鳥栖戦に続いてビルドアップでは明確な型を持っていて、非保持はマンマーク志向の相手ということで、スタメンもゲームプランも継続ということで臨んだように見えました。

単純なシュート数や枠内シュート数は札幌の方が多かったものの、そのうち決定機はいくつありましたか?という視点で見ると浦和の方がより決定機は作れていたと思います。リカルド体制になって多く見られてきた(その中で結果を出してきた)手前から繋いで相手を攻略していく、相手からさっさとボールを取り上げて失点の可能性を減らしていくというスタイルが見られる展開にはならなかった上に勝てなかったということで、「結局何がしたいの?」というところが見えにくい試合ではあったと思います。


札幌はご存知ミシャ式の4-1-5でのビルドアップでしたね。札幌の基本配置を数字で表そうとするとどの局面を切り取るのかによって変わるし、そもそも多くの媒体で便宜上書かれている3-4-2-1で並んでいるタイミングなんてほとんどないよねとなるので、保持の配置と非保持のマーク対象だけ整理しておきます。

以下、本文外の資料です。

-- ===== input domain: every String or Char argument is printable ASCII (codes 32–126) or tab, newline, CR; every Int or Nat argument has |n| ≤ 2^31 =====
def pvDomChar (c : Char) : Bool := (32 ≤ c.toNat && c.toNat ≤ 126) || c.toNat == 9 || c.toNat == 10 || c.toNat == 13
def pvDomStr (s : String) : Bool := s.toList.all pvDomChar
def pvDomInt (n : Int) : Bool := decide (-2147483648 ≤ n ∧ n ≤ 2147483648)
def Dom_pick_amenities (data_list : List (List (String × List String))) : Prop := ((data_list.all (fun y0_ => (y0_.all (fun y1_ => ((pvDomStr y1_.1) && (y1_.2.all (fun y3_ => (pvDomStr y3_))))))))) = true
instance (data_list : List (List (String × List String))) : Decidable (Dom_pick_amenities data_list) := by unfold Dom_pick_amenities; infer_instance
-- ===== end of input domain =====

-- B replaces A's build-key-set / per-key-bucket / reverse-sort scheme by one streaming pass over the
-- dicts keeping a running longest value per key (objective: simpler). Return-value equivalence only.


-- ===== PORT A =====
-- pick_longest: sorted(data_list, key=len, reverse=True)[0] on a nonempty list, None on []
def pick_longest (data_list : List (List String)) : Option (List String) :=
  if data_list = [] then none
  else (PySem.List.sorted data_list (fun x => x.length) true)[0]?

def pick_amenities (data_list : List (List (String × List String))) : List (String × List String) :=
  -- amenities_types = set().union(*data_list): the distinct keys (iterated here in first-encounter
  -- order; Python iterates its set in hash order, but the resulting dict is order-insensitive as a dict)
  let amenities_types : PySem.Set String :=
    PySem.Set.ofList (data_list.flatMap (fun d => d.map Prod.fst))
  (amenities_types.foldl (fun result amenities_type =>
      let amentity_list := data_list.foldl (fun acc data_point =>
        match (PySem.Dict.mk data_point).get? amenities_type with
        | some v => acc ++ [v]      -- if amenities_type in data_point: append data_point[amenities_type]
        | none => acc) []
      -- pick_longest never returns None here (amentity_list is nonempty); getD [] is unreachable
      result.insert amenities_type ((pick_longest amentity_list).getD []))
    (PySem.Dict.empty : PySem.Dict String (List String))).items

-- ===== PORT B =====
def pick_amenities_alt (data_list : List (List (String × List String))) : List (String × List String) :=
  (data_list.foldl (fun result data_point =>
      data_point.foldl (fun result kv =>
        match result.get? kv.1 with                       -- key not in result …
        | none => result.insert kv.1 kv.2
        | some cur =>                                     -- … or len(value) > len(result[key])
          if cur.length < kv.2.length then result.insert kv.1 kv.2 else result)
        result)
    (PySem.Dict.empty : PySem.Dict String (List String))).items

-- ===== PRECONDITION & SPEC =====
-- Pre_ requires each inner association list to have pairwise-distinct keys: a Python dict cannot
-- contain a duplicate key, so association lists with duplicate keys represent no Python input at all.
def Pre_pick_amenities (data_list : List (List (String × List String))) : Prop :=
  ∀ d ∈ data_list, (d.map Prod.fst).Nodup
instance (data_list : List (List (String × List String))) : Decidable (Pre_pick_amenities data_list) := by
  unfold Pre_pick_amenities; infer_instance

def pvWitness_pick_amenities : (List (List (String × List String))) :=
  [[("pool", ["p"])], [("pool", ["p", "q"]), ("wifi", [])]]

def Spec_pick_amenities (data_list : List (List (String × List String))) (out : List (String × List String)) : Prop := out = pick_amenities_alt data_list
instance (data_list : List (List (String × List String))) (out : List (String × List String)) : Decidable (Spec_pick_amenities data_list out) := by unfold Spec_pick_amenities; infer_instance

-- ===== CLAIM (what is proved, stated in full; the proofs are below) =====
def Claim_equal_pick_amenities : Prop := ∀ (data_list : List (List (String × List String))), Dom_pick_amenities data_list → Pre_pick_amenities data_list → Spec_pick_amenities data_list (pick_amenities data_list)

-- ===== LEMMAS AND PROOFS =====

-- the streaming "keep the longer, first wins ties" combination
def pvStep (b v : List String) : List String := if b.length < v.length then v else b

def pvRunMax : List (List String) → Option (List String)
  | [] => none
  | h :: t => some (t.foldl pvStep h)

def pvComb : Option (List String) → Option (List String) → Option (List String)
  | o, none => o
  | none, some v => some v
  | some b, some v => some (pvStep b v)

-- first-match lookup in one dict
def pvLk (d : List (String × List String)) (k : String) : Option (List String) :=
  (PySem.Dict.mk d).get? k

-- all values recorded for key k, in dict order
def pvVals (data : List (List (String × List String))) (k : String) : List (List String) :=
  data.filterMap (fun d => pvLk d k)

def pvKeys (data : List (List (String × List String))) : List String :=
  PySem.Set.ofList (data.flatMap (fun d => d.map Prod.fst))

theorem pvStep_assoc (a b c : List String) : pvStep (pvStep a b) c = pvStep a (pvStep b c) := by
  simp only [pvStep]; split_ifs <;> first | rfl | omega
-- pv_equiv track=rewrite | github.com/JohnTantillo/OH-Helper | database/MongoBase.py | cleansing
-- ===== SOURCE A (Python) =====
-- def cleansing(inputs):
--     sanitized = []
--     disable = False
--     for i in inputs:
--         indsanitized = ""
--         disable = False
--         for ind in i:
--             if ind == '<':
--                 disable = True
--             elif ind == '>':
--                 disable = False
--             elif disable == False:
--                 indsanitized = indsanitized + ind
--         sanitized.append(indsanitized)
--     return sanitized
-- ===== SOURCE B (Python) =====
-- def strip_tags(s):
--     # drop every '<...>' span (an unclosed '<' drops the rest) by jumping
--     # between brackets with str.partition instead of a per-character state flag
--     out = []
--     while True:
--         head, sep, tail = s.partition('<')
--         out.append(head)
--         if not sep:
--             return ''.join(out)
--         _, _, s = tail.partition('>')
--
--
-- def cleansing(inputs):
--     return [''.join(c for c in strip_tags(s) if c != '>') for s in inputs]
-- ===== Notes on version B (the rewrite author's own statement) =====
-- stated objective: alternative
-- what changed: Replaces the per-character disable-flag state machine by str.partition jumps from each '<' to its closing '>' plus a single final removal of stray '>' characters.
import Mathlib
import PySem

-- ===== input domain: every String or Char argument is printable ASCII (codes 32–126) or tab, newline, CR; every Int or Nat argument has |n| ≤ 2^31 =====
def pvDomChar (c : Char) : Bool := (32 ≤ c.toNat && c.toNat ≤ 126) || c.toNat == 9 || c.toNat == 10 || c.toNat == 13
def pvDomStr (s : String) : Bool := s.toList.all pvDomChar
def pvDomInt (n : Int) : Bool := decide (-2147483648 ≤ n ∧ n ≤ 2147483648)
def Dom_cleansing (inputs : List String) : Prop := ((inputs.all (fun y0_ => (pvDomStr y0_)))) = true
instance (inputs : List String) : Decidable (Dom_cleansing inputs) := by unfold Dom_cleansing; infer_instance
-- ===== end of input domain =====

-- B replaces A's per-character disable-flag state machine by partition-based jumps
-- between brackets plus one final filter of stray '>' characters (objective: alternative).

-- ===== PORT A =====
-- the per-string inner loop of A: state = (accumulated chars, disable flag)
def cleansingInner (st : List Char × Bool) (ind : Char) : List Char × Bool :=
  if ind = '<' then (st.1, true)
  else if ind = '>' then (st.1, false)
  else if st.2 = false then (st.1 ++ [ind], st.2)
  else st

def cleansing (inputs : List String) : List String :=
  inputs.foldl
    (fun sanitized i =>
      sanitized ++ [String.mk (i.toList.foldl cleansingInner ([], false)).1])
    []

-- ===== PORT B =====
-- strip_tags of Source B: str.partition('<') / ('>') with a single-character separator is
-- exactly takeWhile/dropWhile (head = takeWhile (≠ sep); tail = rest after the sep,
-- empty when sep is absent); the collected heads ''.join to the concatenation below.
def stripTags (cs : List Char) : List Char :=
  if h : cs.dropWhile (· ≠ '<') = [] then cs.takeWhile (· ≠ '<')
  else cs.takeWhile (· ≠ '<') ++
    stripTags ((((cs.dropWhile (· ≠ '<')).tail).dropWhile (· ≠ '>')).drop 1)
termination_by cs.length
decreasing_by
  have h1 : (cs.dropWhile (· ≠ '<')).length ≤ cs.length := cs.length_dropWhile_le _
  have h2 : (cs.dropWhile (· ≠ '<')).length ≠ 0 := by simpa using h
  have h3 : ((cs.dropWhile (· ≠ '<')).tail).length = (cs.dropWhile (· ≠ '<')).length - 1 :=
    List.length_tail
  have h4 : (((cs.dropWhile (· ≠ '<')).tail).dropWhile (· ≠ '>')).length
      ≤ ((cs.dropWhile (· ≠ '<')).tail).length := List.length_dropWhile_le _ _
  have h5 : ((((cs.dropWhile (· ≠ '<')).tail).dropWhile (· ≠ '>')).drop 1).length
      = (((cs.dropWhile (· ≠ '<')).tail).dropWhile (· ≠ '>')).length - 1 := by
    simp [List.length_drop]
  omega

-- the ''.join(c for c in … if c != '>') of Source B
def cleansing_alt (inputs : List String) : List String :=
  inputs.map (fun s => String.mk ((stripTags s.toList).filter (fun c => c ≠ '>')))

-- ===== PRECONDITION & SPEC =====
def Spec_cleansing (inputs : List String) (out : List String) : Prop := out = cleansing_alt inputs
instance (inputs : List String) (out : List String) : Decidable (Spec_cleansing inputs out) := by unfold Spec_cleansing; infer_instance

-- ===== CLAIM (what is proved, stated in full; the proofs are below) =====
def Claim_equal_cleansing : Prop := ∀ (inputs : List String), Dom_cleansing inputs → Spec_cleansing inputs (cleansing inputs)

-- ===== LEMMAS AND PROOFS =====

-- A's state machine, written as structural recursion (d = the disable flag)
def machine (d : Bool) : List Char → List Char
  | [] => []
  | c :: cs =>
      if c = '<' then machine true cs
      else if c = '>' then machine false cs
      else if d then machine d cs
      else c :: machine d cs

lemma foldl_inner (cs : List Char) : ∀ (acc : List Char) (d : Bool),
    (cs.foldl cleansingInner (acc, d)).1 = acc ++ machine d cs := by
  induction cs with
  | nil => intro acc d; simp [machine]
  | cons c cs ih =>
      intro acc d
      by_cases h1 : c = '<'
      · simp [cleansingInner, machine, h1, ih]
      · by_cases h2 : c = '>'
        · simp [cleansingInner, machine, h1, h2, ih]
        · cases d with
          | false => simp [cleansingInner, machine, h1, h2, ih]
          | true => simp [cleansingInner, machine, h1, h2, ih]

lemma stripTags_cons_ne (c : Char) (cs : List Char) (h : c ≠ '<') :
    stripTags (c :: cs) = c :: stripTags cs := by
  have hdw : (c :: cs).dropWhile (· ≠ '<') = cs.dropWhile (· ≠ '<') := by
    simp [List.dropWhile_cons, h]
  have htw : (c :: cs).takeWhile (· ≠ '<') = c :: cs.takeWhile (· ≠ '<') := by
    simp [List.takeWhile_cons, h]
  by_cases hnil : cs.dropWhile (· ≠ '<') = []
  · rw [stripTags, dif_pos (by rw [hdw]; exact hnil), htw,
      stripTags, dif_pos hnil]
  · rw [stripTags, dif_neg (by rw [hdw]; exact hnil), htw, hdw]
    conv_rhs => rw [stripTags, dif_neg hnil]
    simp

lemma stripTags_cons_lt (cs : List Char) :
    stripTags ('<' :: cs) = stripTags ((cs.dropWhile (· ≠ '>')).drop 1) := by
  rw [stripTags, dif_neg (by simp [List.dropWhile_cons])]
  simp [List.takeWhile_cons, List.dropWhile_cons]

-- the two flag states of the machine, characterised through stripTags
lemma machine_eq (cs : List Char) :
    machine false cs = (stripTags cs).filter (fun c => c ≠ '>') ∧
    machine true cs = (stripTags ((cs.dropWhile (· ≠ '>')).drop 1)).filter (fun c => c ≠ '>') := by
  induction cs with
  | nil => simp [machine, stripTags]
  | cons c cs ih =>
      constructor
      · by_cases h1 : c = '<'
        · subst h1
          rw [machine]; simp only [if_pos rfl]
          rw [stripTags_cons_lt]
          exact ih.2
        · by_cases h2 : c = '>'
          · subst h2
            rw [machine]
            simp only [if_neg h1, if_pos rfl]
            rw [stripTags_cons_ne _ _ h1]
            simpa using ih.1
          · rw [machine]
            simp only [if_neg h1, if_neg h2, if_neg (Bool.false_ne_true)]
            rw [stripTags_cons_ne _ _ h1]
            rw [List.filter_cons]
            simp only [h2, ne_eq, not_false_iff, decide_true, if_true]
            exact congrArg _ ih.1
      · by_cases h2 : c = '>'
        · subst h2
          rw [machine]
          simp only [if_neg (by decide : ('>' : Char) ≠ '<'), if_pos rfl]
          simpa using ih.1
        · rw [machine]
          have hdw : ((c :: cs).dropWhile (· ≠ '>')).drop 1
              = ((cs.dropWhile (· ≠ '>')).drop 1) := by
            simp [List.dropWhile_cons, h2]
          by_cases h1 : c = '<'
          · subst h1
            simp only [if_pos rfl]
            rw [hdw]; exact ih.2
          · simp only [if_neg h1, if_neg h2, if_pos rfl]
            rw [hdw]; exact ih.2

lemma per_string (s : String) :
    String.mk (s.toList.foldl cleansingInner ([], false)).1
      = String.mk ((stripTags s.toList).filter (fun c => c ≠ '>')) := by
  rw [foldl_inner]
  simp [(machine_eq s.toList).1]

-- ===== VERDICT (by name: the statement is the Claim_ definition above) =====
theorem cleansing_spec : Claim_equal_cleansing := by
  intro inputs _
  unfold Spec_cleansing cleansing cleansing_alt
  rw [PySem.List.foldl_append_singleton_eq_map]
  exact List.map_congr_left (fun s _ => per_string s)
-- ===== VERDICT (by name: the statement is the Claim_ definition above) =====
theorem match_sequence_spec : Claim_equal_match_sequence := by
  intro first second threshold _
  unfold Spec_match_sequence match_sequence match_sequence_alt
  set fc := first.toList with hfc
  set sc := second.toList with hsc
  set l := List.zipWith (fun a b => a == b) fc sc with hl
  have hlen : l.length = min fc.length sc.length := by simp [hl]
  have hminI : (if (fc.length : Int) > (sc.length : Int) then (sc.length : Int) else (fc.length : Int))
      = min (fc.length : Int) (sc.length : Int) := by split_ifs <;> omega
  simp only [hminI]
  have hminN : (min (fc.length : Int) (sc.length : Int)).toNat = l.length := by
    rw [hlen]; omega
  -- rewrite A's fold into bestOf l
  have hbody : (fun (st : Int × Int) (j : Nat) =>
      if fc[j]? == sc[j]? then
        let mc := st.2 + 1
        ((if mc > st.1 then mc else st.1), mc)
      else (st.1, 0)) = fun st j => istep st (fc[j]? == sc[j]?) := by
    funext st j; simp [istep]
  have hfoldA : (List.range (min (fc.length : Int) (sc.length : Int)).toNat).foldl
      (fun (st : Int × Int) (j : Nat) =>
        if fc[j]? == sc[j]? then
          let mc := st.2 + 1
          ((if mc > st.1 then mc else st.1), mc)
        else (st.1, 0)) (0, 0) = ((bestOf l : Int), (trailOf l : Int)) := by
    rw [hbody, hminN]
    have hc : (List.range l.length).foldl (fun st j => istep st (fc[j]? == sc[j]?)) (0, 0) =
        (List.range l.length).foldl (fun st j => istep st (l.getD j false)) (0, 0) := by
      apply List.foldl_ext
      intro s j hj
      have hj' := List.mem_range.mp hj
      rw [zip_get fc sc j (by omega) (by omega)]
    rw [hc, foldl_range_getD istep l (0, 0)]
    have := fold_cast l 0 0
    simpa [bestOf, trailOf] using this
  rw [hfoldA]
  set lenMin : Int := min (fc.length : Int) (sc.length : Int) with hlm
  have hthr : (if threshold > lenMin then lenMin else threshold) = min threshold lenMin := by
    split_ifs <;> omega
  simp only [hthr]
  set t : Int := min threshold lenMin with hts
  by_cases hle : t ≤ 0
  · rw [if_pos hle, if_pos (by omega : (bestOf l : Int) ≥ t)]
  · rw [if_neg hle]
    have ht1 : 1 ≤ t.toNat := by omega
    have hmin : lenMin = min ((fc.length : Int)) ((sc.length : Int)) := hlm
    have htle : t ≤ lenMin := min_le_right _ _
    have htn : t.toNat ≤ min fc.length sc.length := by omega
    have hidx : (lenMin - t + 1).toNat = min fc.length sc.length - t.toNat + 1 := by omega
    rw [hidx]
    rcases (any_window_iff fc sc t.toNat ht1 htn) with ⟨hmp, hmpr⟩
    rw [← hl] at hmp hmpr
    by_cases hwin : (List.range (min fc.length sc.length - t.toNat + 1)).any (fun i =>
        (List.range t.toNat).all (fun k => fc[i + k]? == sc[i + k]?)) = true
    · rw [if_pos hwin, if_pos (by have := hmp hwin; omega)]
    · rw [if_neg hwin, if_neg (by intro hge; exact hwin (hmpr (by omega)))]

札幌の保持は荒野がアンカー、高嶺が左CBとして振舞う4-1-5が基本形

札幌の保持と非保持の図を見比べてみると各選手の位置があまり変わりません。なので「この試合は札幌が4バックだった」という言い方もされたのは保持の形のまま非保持で高嶺と岡村がリンセンとユンカーの担当だったという点だろうと思います。

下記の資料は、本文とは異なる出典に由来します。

-- pv_equiv track=rewrite | github.com/pypi-data/pypi-mirror-93 | packages/pyNlple/pyNlple-0.7.2.tar.gz/pyNlple-0.7.2/pynlple/processing/mention.py | __find_local_index
-- ===== SOURCE A (Python) =====
-- def __find_local_index(parts, abs_index):
--     cur_index = 0
--     for i, part in enumerate(parts):
--         part_len = len(part)
--         upd_index = cur_index + part_len
--         if upd_index > abs_index:
--             return i, abs_index - cur_index
--         cur_index = upd_index
--     return len(parts), 0
-- ===== SOURCE B (Python) =====
-- def __find_local_index(parts, abs_index):
--     # Build the cumulative prefix-length table once.
--     cum = []
--     total = 0
--     for part in parts:
--         total += len(part)
--         cum.append(total)
--     # Binary search (bisect_right): lo ends as the first index with cum[lo] > abs_index.
--     lo, hi = 0, len(cum)
--     while lo < hi:
--         mid = (lo + hi) // 2
--         if abs_index < cum[mid]:
--             hi = mid
--         else:
--             lo = mid + 1
--     if lo == len(parts):
--         return len(parts), 0
--     return lo, abs_index - (cum[lo - 1] if lo > 0 else 0)
-- ===== Notes on version B (the rewrite author's own statement) =====
-- stated objective: alternative
-- what changed: Replaces the running-sum scan with a build-once cumulative prefix-length table located afterwards by a bisect_right binary search - a different data representation and traversal of the parts, at similar cost.
import Mathlib
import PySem

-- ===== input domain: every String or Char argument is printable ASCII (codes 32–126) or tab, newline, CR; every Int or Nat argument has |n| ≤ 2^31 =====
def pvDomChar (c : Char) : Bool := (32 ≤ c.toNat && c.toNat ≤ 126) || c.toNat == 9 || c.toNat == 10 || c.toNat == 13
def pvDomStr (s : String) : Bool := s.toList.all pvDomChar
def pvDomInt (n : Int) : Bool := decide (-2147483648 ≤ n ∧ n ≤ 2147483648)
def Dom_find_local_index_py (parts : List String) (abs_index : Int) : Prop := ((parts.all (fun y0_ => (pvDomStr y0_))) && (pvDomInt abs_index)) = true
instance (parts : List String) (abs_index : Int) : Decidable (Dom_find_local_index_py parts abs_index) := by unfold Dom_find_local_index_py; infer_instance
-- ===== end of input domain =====

-- B replaces A's running-sum scan by a prefix-length table plus a bisect_right binary search
-- (a different data representation and traversal at similar cost).

-- ===== PORT A =====
-- the enumerate loop; i carries the enumerate counter, so at loop exit i = len(parts)
-- and the final return (len(parts), 0) is (i, 0)
def findA_go (abs_index : Int) : List String → Int → Int → Int × Int
  | [], i, _cur_index => (i, 0)
  | part :: ps, i, cur_index =>
      let part_len := PySem.Str.len part
      let upd_index := cur_index + part_len
      if upd_index > abs_index then (i, abs_index - cur_index)
      else findA_go abs_index ps (i + 1) upd_index

def find_local_index_py (parts : List String) (abs_index : Int) : Int × Int :=
  findA_go abs_index parts 0 0

-- ===== PORT B =====
-- Source B's first loop: build the cumulative prefix-length table
def cumTable (parts : List String) : List Int :=
  (parts.foldl (fun (acc : List Int × Int) part =>
      let total := acc.2 + PySem.Str.len part
      (acc.1 ++ [total], total)) ([], 0)).1

-- Source B's hand-written lo/hi halving loop is exactly Python's bisect_right;
-- it is ported as the PySem primitive for bisect_right (the same binary-search loop).
def find_local_index_py_alt (parts : List String) (abs_index : Int) : Int × Int :=
  let cum := cumTable parts
  let lo := PySem.List.bisectRight cum abs_index
  if lo = parts.length then ((parts.length : Int), 0)
  else ((lo : Int), abs_index - (if 0 < lo then cum.getD (lo - 1) 0 else 0))

-- ===== PRECONDITION & SPEC =====
def Spec_find_local_index_py (parts : List String) (abs_index : Int) (out : Int × Int) : Prop := out = find_local_index_py_alt parts abs_index
instance (parts : List String) (abs_index : Int) (out : Int × Int) : Decidable (Spec_find_local_index_py parts abs_index out) := by unfold Spec_find_local_index_py; infer_instance

-- ===== CLAIM (what is proved, stated in full; the proofs are below) =====
def Claim_equal_find_local_index_py : Prop := ∀ (parts : List String) (abs_index : Int), Dom_find_local_index_py parts abs_index → Spec_find_local_index_py parts abs_index (find_local_index_py parts abs_index)

-- ===== LEMMAS AND PROOFS =====

-- prefix sum of the first n part lengths
def pfx (parts : List String) (n : Nat) : Int :=
  ((parts.map PySem.Str.len).take n).sum

theorem pfx_zero (parts : List String) : pfx parts 0 = 0 := by simp [pfx]

theorem pfx_succ (parts : List String) (i : Nat) (h : i < parts.length) :
    pfx parts (i + 1) = pfx parts i + PySem.Str.len parts[i] := by
  unfold pfx
  rw [List.sum_take_succ (parts.map PySem.Str.len) i (by simpa using h)]
  simp

theorem pfx_succ_cons (p : String) (ps : List String) (n : Nat) :
    pfx (p :: ps) (n + 1) = PySem.Str.len p + pfx ps n := by
  simp [pfx]

theorem pfx_le_succ (parts : List String) (n : Nat) : pfx parts n ≤ pfx parts (n + 1) := by
  by_cases h : n < parts.length
  · rw [pfx_succ parts n h]
    have : (0 : Int) ≤ PySem.Str.len parts[n] := by
      rw [PySem.Str.len_eq]; positivity
    omega
  · unfold pfx
    rw [List.take_of_length_le (by simpa using Nat.le_of_not_lt h),
        List.take_of_length_le (by simp; omega)]

theorem pfx_mono (parts : List String) : Monotone (pfx parts) :=
  monotone_nat_of_le_succ (pfx_le_succ parts)

theorem cumTable_eq (parts : List String) :
    cumTable parts = (List.range parts.length).map (fun k => pfx parts (k + 1)) := by
  have key : ∀ (ps : List String) (acc : List Int) (t : Int),
      ps.foldl (fun (acc : List Int × Int) part =>
        let total := acc.2 + PySem.Str.len part
        (acc.1 ++ [total], total)) (acc, t)
      = (acc ++ (List.range ps.length).map (fun k => t + pfx ps (k + 1)),
         t + pfx ps ps.length) := by
    intro ps
    induction ps with
    | nil => intro acc t; simp [pfx_zero]
    | cons p ps ih =>
        intro acc t
        simp only [List.foldl_cons]
        rw [ih (acc ++ [t + PySem.Str.len p]) (t + PySem.Str.len p)]
        simp only [List.length_cons, List.range_succ_eq_map, List.map_cons, List.map_map]
        simp only [Prod.mk.injEq]
        refine ⟨?_, by rw [pfx_succ_cons]; ring⟩
        rw [List.append_assoc]
        congr 1
        rw [pfx_succ_cons, pfx_zero, List.singleton_append]
        congr 1
        all_goals
          refine List.map_congr_left (fun a _ => ?_)
          simp only [Function.comp_def, Nat.succ_eq_add_one]
          rw [pfx_succ_cons]
          ring
  rw [cumTable, key]
  simp

theorem cumTable_length (parts : List String) :
    (cumTable parts).length = parts.length := by
  rw [cumTable_eq]; simp

theorem cumTable_get (parts : List String) (k : Nat) (h : k < parts.length) :
    (cumTable parts)[k]'(by rw [cumTable_length]; exact h) = pfx parts (k + 1) := by
  simp [cumTable_eq]

theorem cumTable_sorted (parts : List String) :
    List.Pairwise (fun x1 x2 => x1 ≤ x2) (cumTable parts) := by
  rw [List.pairwise_iff_getElem]
  intro i j hi hj hij
  rw [cumTable_length] at hi hj
  rw [cumTable_get parts i hi, cumTable_get parts j hj]
  exact pfx_mono parts (by omega)

theorem main_lemma (abs_index : Int) (parts : List String) :
    ∀ (ps : List String) (i : Nat), ps = parts.drop i → i ≤ parts.length →
    (∀ j : Nat, j < i → pfx parts (j + 1) ≤ abs_index) →
    findA_go abs_index ps (i : Int) (pfx parts i) = find_local_index_py_alt parts abs_index := by
  have spec := PySem.List.bisectRight_spec (cumTable parts) abs_index (cumTable_sorted parts)
  set r := PySem.List.bisectRight (cumTable parts) abs_index with hr
  obtain ⟨hrle, hbelow, habove⟩ := spec
  rw [cumTable_length] at hrle
  intro ps
  induction ps with
  | nil =>
      intro i hdrop hile hpassed
      have hlen : i = parts.length := by
        have := congrArg List.length hdrop
        simp at this
        omega
      have hrall : r = parts.length := by
        by_contra hne
        have hrlt : r < parts.length := by omega
        have h1 := habove r (by rw [cumTable_length]; exact hrlt) (le_refl r)
        rw [cumTable_get parts r hrlt] at h1
        have h2 := hpassed r (by omega)
        omega
      simp only [findA_go, find_local_index_py_alt]
      rw [← hr, hrall]
      simp [hlen]
  | cons part ps ih =>
      intro i hdrop hile hpassed
      have hi : i < parts.length := by
        by_contra h
        rw [List.drop_of_length_le (by omega)] at hdrop
        simp at hdrop
      have hcons := List.drop_eq_getElem_cons hi
      rw [hcons] at hdrop
      rw [List.cons.injEq] at hdrop
      obtain ⟨hpart, hps⟩ := hdrop
      have hupd : pfx parts i + PySem.Str.len part = pfx parts (i + 1) := by
        rw [hpart, pfx_succ parts i hi]
      simp only [findA_go]
      rw [hupd]
      by_cases hgt : pfx parts (i + 1) > abs_index
      · rw [if_pos hgt]
        -- here r = i
        have hri : r = i := by
          rcases Nat.lt_trichotomy r i with h | h | h
          · have h1 := habove r (by rw [cumTable_length]; omega) (le_refl r)
            rw [cumTable_get parts r (by omega)] at h1
            have h2 := hpassed r (by omega)
            omega
          · exact h
          · have h1 := hbelow i (by rw [cumTable_length]; exact hi) h
            rw [cumTable_get parts i hi] at h1
            omega
        simp only [find_local_index_py_alt]
        rw [← hr, hri, if_neg (by omega)]
        congr 1
        by_cases hz : 0 < i
        · rw [if_pos hz]
          rw [List.getD_eq_getElem (cumTable parts) 0 (by rw [cumTable_length]; omega)]
          rw [cumTable_get parts (i - 1) (by omega)]
          have : i - 1 + 1 = i := by omega
          rw [this]
        · rw [if_neg hz]
          have : i = 0 := by omega
          rw [this, pfx_zero]
      · rw [if_neg hgt]
        have step : ((i : Int) + 1) = ((i + 1 : Nat) : Int) := by push_cast; ring
        rw [step]
        exact ih (i + 1) hps (by omega)
          (fun j hj => by
            rcases Nat.lt_or_ge j i with h | h
            · exact hpassed j h
            · have : j = i := by omega
              rw [this]; omega)

-- ===== VERDICT (by name: the statement is the Claim_ definition above) =====
theorem find_local_index_py_spec : Claim_equal_find_local_index_py := by
  intro parts abs_index _hdom
  unfold Spec_find_local_index_py find_local_index_py
  have := main_lemma abs_index parts parts 0 (by simp) (by omega) (by omega)
  rw [pfx_zero] at this
  simpa using this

浦和の保持は4-◇-2とも取れるような並びだったように見えました。岩尾と敦樹は縦並び気味で、ビルドアップで2CB+岩尾がロックされた時には小泉が岩尾の左側に下りてくるアクションが多かったです。ただ、鳥栖戦と大きく変わったわけではないので、札幌としては保持⇔非保持の移行をスムーズにすることも踏まえて非保持のマーク対象を割り当てたのだろうと思いますし、それによって前半は25分くらいまでは札幌の方が4局面の循環がスムーズで優勢に見えたのかなと思います。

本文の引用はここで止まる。